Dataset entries
▼▼▼
-- pv_equiv track=rewrite | github.com/xinfuwcx/DeepCAD | example2/tools/analyze_anchors.py | estimate_rods
-- ===== SOURCE A (Python) =====
-- def estimate_rods(comps, adj):
--     rods = 0
--     endpoints_total = 0
--     segs_per_comp = []
--     for comp in comps:
--         deg1 = sum(1 for n in comp if len(adj[n]) == 1)
--         endpoints_total += deg1
--         # edges in comp
--         edge_count = sum(len(adj[n]) for n in comp) // 2
--         segs_per_comp.append(edge_count)
--         if deg1 >= 2:
--             rods += deg1 // 2
--         elif edge_count > 0:
--             rods += 1
--     return rods, endpoints_total, segs_per_comp
-- ===== SOURCE B (Python) =====
-- def estimate_rods(comps, adj):
--     def stats(nodes):
--         d = s = 0
--         for n in nodes:
--             k = len(adj[n])
--             s += k
--             if k == 1:
--                 d += 1
--         return d, s // 2
--
--     def solve(cs):
--         if not cs:
--             return 0, 0, []
--         if len(cs) == 1:
--             d, e = stats(cs[0])
--             rod = d // 2 if d >= 2 else (1 if e > 0 else 0)
--             return rod, d, [e]
--         mid = len(cs) // 2
--         r1, t1, s1 = solve(cs[:mid])
--         r2, t2, s2 = solve(cs[mid:])
--         return r1 + r2, t1 + t2, s1 + s2
--
--     return solve(comps)
-- ===== Notes on version B (the rewrite author's own statement) =====
-- stated objective: alternative
-- what changed: Replaces A's single fused left-to-right accumulation loop by a divide-and-conquer recursion: split the component list in half, solve each half independently, and merge the two triples; per-component stats are computed in one manual pass instead of A's two generator scans.
import Mathlib
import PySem

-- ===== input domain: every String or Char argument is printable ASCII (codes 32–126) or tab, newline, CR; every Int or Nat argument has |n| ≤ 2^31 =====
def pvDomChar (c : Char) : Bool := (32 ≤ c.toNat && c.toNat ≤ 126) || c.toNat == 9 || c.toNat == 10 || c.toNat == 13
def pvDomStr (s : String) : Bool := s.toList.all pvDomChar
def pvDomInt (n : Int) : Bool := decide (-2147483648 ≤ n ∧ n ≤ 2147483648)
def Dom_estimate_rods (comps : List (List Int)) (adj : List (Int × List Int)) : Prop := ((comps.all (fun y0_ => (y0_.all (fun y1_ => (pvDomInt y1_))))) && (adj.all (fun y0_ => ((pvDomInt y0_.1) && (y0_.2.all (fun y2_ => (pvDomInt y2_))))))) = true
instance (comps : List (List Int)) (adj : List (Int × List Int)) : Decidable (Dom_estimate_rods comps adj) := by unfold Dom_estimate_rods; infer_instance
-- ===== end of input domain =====

-- B replaces A's fused left-to-right accumulation loop by divide-and-conquer on the
-- component list (solve halves, merge triples), with per-component stats in one pass
-- (alternative decomposition, same value).
-- NOTE: adj[n] is a dict lookup; under Pre_ every looked-up key is present, so
-- Dict.getD with an (unreachable) default [] is exact there.

-- ===== PORT A =====
def estimate_rods (comps : List (List Int)) (adj : List (Int × List Int)) : Int × Int × List Int :=
  comps.foldl (fun acc comp =>
    let deg1 : Int := comp.foldl (fun s n =>
      if (((PySem.Dict.mk adj).getD n []).length : Int) = 1 then s + 1 else s) 0
    let edge_count : Int := PySem.Int.floordiv
      (comp.foldl (fun s n => s + (((PySem.Dict.mk adj).getD n []).length : Int)) 0) 2
    let rods' : Int :=
      if deg1 ≥ 2 then acc.1 + PySem.Int.floordiv deg1 2
      else if edge_count > 0 then acc.1 + 1 else acc.1
    (rods', acc.2.1 + deg1, acc.2.2 ++ [edge_count])) (0, 0, [])

-- ===== PORT B =====
-- B's helper `stats`: one pass over the nodes maintaining (d, s) together.
def pvStats (adj : List (Int × List Int)) (nodes : List Int) : Int × Int :=
  let p := nodes.foldl (fun (ds : Int × Int) n =>
    let k : Int := (((PySem.Dict.mk adj).getD n []).length : Int)
    (if k = 1 then ds.1 + 1 else ds.1, ds.2 + k)) (0, 0)
  (p.1, PySem.Int.floordiv p.2 2)

-- B's helper `solve`: divide and conquer on the component list.
def pvSolve (adj : List (Int × List Int)) : List (List Int) → Int × Int × List Int
  | [] => (0, 0, [])
  | [c] =>
      let de := pvStats adj c
      (if de.1 ≥ 2 then PySem.Int.floordiv de.1 2 else if de.2 > 0 then 1 else 0, de.1, [de.2])
  | c1 :: c2 :: rest =>
      let cs := c1 :: c2 :: rest
      let mid := cs.length / 2
      let l := pvSolve adj (cs.take mid)
      let r := pvSolve adj (cs.drop mid)
      (l.1 + r.1, l.2.1 + r.2.1, l.2.2 ++ r.2.2)
termination_by cs => cs.length
decreasing_by
  · simp [List.length_take]; omega
  · simp [List.length_drop]; omega

def estimate_rods_alt (comps : List (List Int)) (adj : List (Int × List Int)) : Int × Int × List Int :=
  pvSolve adj comps

-- ===== PRECONDITION & SPEC =====
-- Pre_: every node of every component is a key of adj (otherwise Python's adj[n] raises KeyError).
def Pre_estimate_rods (comps : List (List Int)) (adj : List (Int × List Int)) : Prop :=
  (comps.all (fun comp => comp.all (fun n => (PySem.Dict.mk adj).contains n))) = true
instance (comps : List (List Int)) (adj : List (Int × List Int)) : Decidable (Pre_estimate_rods comps adj) := by unfold Pre_estimate_rods; infer_instance

def pvWitness_estimate_rods : List (List Int) × (List (Int × List Int)) :=
  ([[0, 1], [2]], [(0, [1]), (1, [0]), (2, [])])

def Spec_estimate_rods (comps : List (List Int)) (adj : List (Int × List Int)) (out : Int × Int × List Int) : Prop := out = estimate_rods_alt comps adj
instance (comps : List (List Int)) (adj : List (Int × List Int)) (out : Int × Int × List Int) : Decidable (Spec_estimate_rods comps adj out) := by unfold Spec_estimate_rods; infer_instance

-- ===== CLAIM (what is proved, stated in full; the proofs are below) =====
def Claim_equal_estimate_rods : Prop := ∀ (comps : List (List Int)) (adj : List (Int × List Int)), Dom_estimate_rods comps adj → Pre_estimate_rods comps adj → Spec_estimate_rods comps adj (estimate_rods comps adj)

-- ===== LEMMAS AND PROOFS =====

-- Linear "model" of the result, used only to relate the two ports.
def pvModel (adj : List (Int × List Int)) (cs : List (List Int)) : Int × Int × List Int :=
  ((cs.map (fun c => let de := pvStats adj c
      if de.1 ≥ 2 then PySem.Int.floordiv de.1 2 else if de.2 > 0 then (1 : Int) else 0)).sum,
   (cs.map (fun c => (pvStats adj c).1)).sum,
   cs.map (fun c => (pvStats adj c).2))

lemma pvModel_append (adj : List (Int × List Int)) (xs ys : List (List Int)) :
    pvModel adj (xs ++ ys) =
      ((pvModel adj xs).1 + (pvModel adj ys).1,
       (pvModel adj xs).2.1 + (pvModel adj ys).2.1,
       (pvModel adj xs).2.2 ++ (pvModel adj ys).2.2) := by
  simp [pvModel]

-- B's divide-and-conquer computes the linear model.
lemma pvSolve_eq_model (adj : List (Int × List Int)) (cs : List (List Int)) :
    pvSolve adj cs = pvModel adj cs := by
  induction cs using pvSolve.induct adj with
  | case1 => rw [pvSolve]; rfl
  | case2 c => rw [pvSolve]; simp [pvModel]
  | case3 c1 c2 rest cs mid ih1 ih2 =>
    rw [pvSolve]
    rw [ih1, ih2]
    have h := pvModel_append adj ((c1 :: c2 :: rest).take ((c1 :: c2 :: rest).length / 2))
      ((c1 :: c2 :: rest).drop ((c1 :: c2 :: rest).length / 2))
    rw [List.take_append_drop] at h
    rw [h]

-- A's per-comp deg1 count equals B's paired fold, first component.
lemma pvStats_fst (adj : List (Int × List Int)) (c : List Int) (d s : Int) :
    c.foldl (fun (ds : Int × Int) n =>
      let k : Int := (((PySem.Dict.mk adj).getD n []).length : Int)
      (if k = 1 then ds.1 + 1 else ds.1, ds.2 + k)) (d, s)
    = (c.foldl (fun a n =>
        if (((PySem.Dict.mk adj).getD n []).length : Int) = 1 then a + 1 else a) d,
       c.foldl (fun a n => a + (((PySem.Dict.mk adj).getD n []).length : Int)) s) := by
  induction c generalizing d s with
  | nil => rfl
  | cons x xs ih => simp only [List.foldl_cons]; rw [ih]

-- A's fused loop, started from any accumulator, equals that accumulator extended by the model.
lemma estimate_rods_loop (adj : List (Int × List Int)) (comps : List (List Int))
    (r e : Int) (s : List Int) :
    comps.foldl (fun acc comp =>
      let deg1 : Int := comp.foldl (fun s n =>
        if (((PySem.Dict.mk adj).getD n []).length : Int) = 1 then s + 1 else s) 0
      let edge_count : Int := PySem.Int.floordiv
        (comp.foldl (fun s n => s + (((PySem.Dict.mk adj).getD n []).length : Int)) 0) 2
      let rods' : Int :=
        if deg1 ≥ 2 then acc.1 + PySem.Int.floordiv deg1 2
        else if edge_count > 0 then acc.1 + 1 else acc.1
      (rods', acc.2.1 + deg1, acc.2.2 ++ [edge_count])) (r, e, s)
    = (r + (pvModel adj comps).1, e + (pvModel adj comps).2.1, s ++ (pvModel adj comps).2.2) := by
  induction comps generalizing r e s with
  | nil => simp [pvModel]
  | cons c cs ih =>
    simp only [List.foldl_cons]
    rw [ih]
    have hst : pvStats adj c =
        (c.foldl (fun a n =>
          if (((PySem.Dict.mk adj).getD n []).length : Int) = 1 then a + 1 else a) 0,
         PySem.Int.floordiv
          (c.foldl (fun a n => a + (((PySem.Dict.mk adj).getD n []).length : Int)) 0) 2) := by
      simp only [pvStats, pvStats_fst]
    simp only [pvModel, List.map_cons, List.sum_cons] at *
    refine Prod.ext ?_ (Prod.ext ?_ ?_) <;> simp [hst]
    · split_ifs <;> ring
    · ring

-- ===== VERDICT (by name: the statement is the Claim_ definition above) =====
theorem estimate_rods_spec : Claim_equal_estimate_rods := by
  intro comps adj _ _
  unfold Spec_estimate_rods estimate_rods estimate_rods_alt
  rw [estimate_rods_loop, pvSolve_eq_model]
  simp [pvModel]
▲▲▲
PROBLEM REQUIREMENTS> Would you copy out exactly the lines above that start at the one containing "the component list." and end at the one containing "-- ===== PRECONDITION", inclusive?

RESPONSE TO THE EXERCISE>
-- B's helper `solve`: divide and conquer on the component list.
def pvSolve (adj : List (Int × List Int)) : List (List Int) → Int × Int × List Int
  | [] => (0, 0, [])
  | [c] =>
      let de := pvStats adj c
      (if de.1 ≥ 2 then PySem.Int.floordiv de.1 2 else if de.2 > 0 then 1 else 0, de.1, [de.2])
  | c1 :: c2 :: rest =>
      let cs := c1 :: c2 :: rest
      let mid := cs.length / 2
      let l := pvSolve adj (cs.take mid)
      let r := pvSolve adj (cs.drop mid)
      (l.1 + r.1, l.2.1 + r.2.1, l.2.2 ++ r.2.2)
termination_by cs => cs.length
decreasing_by
  · simp [List.length_take]; omega
  · simp [List.length_drop]; omega

def estimate_rods_alt (comps : List (List Int)) (adj : List (Int × List Int)) : Int × Int × List Int :=
  pvSolve adj comps

-- ===== PRECONDITION & SPEC =====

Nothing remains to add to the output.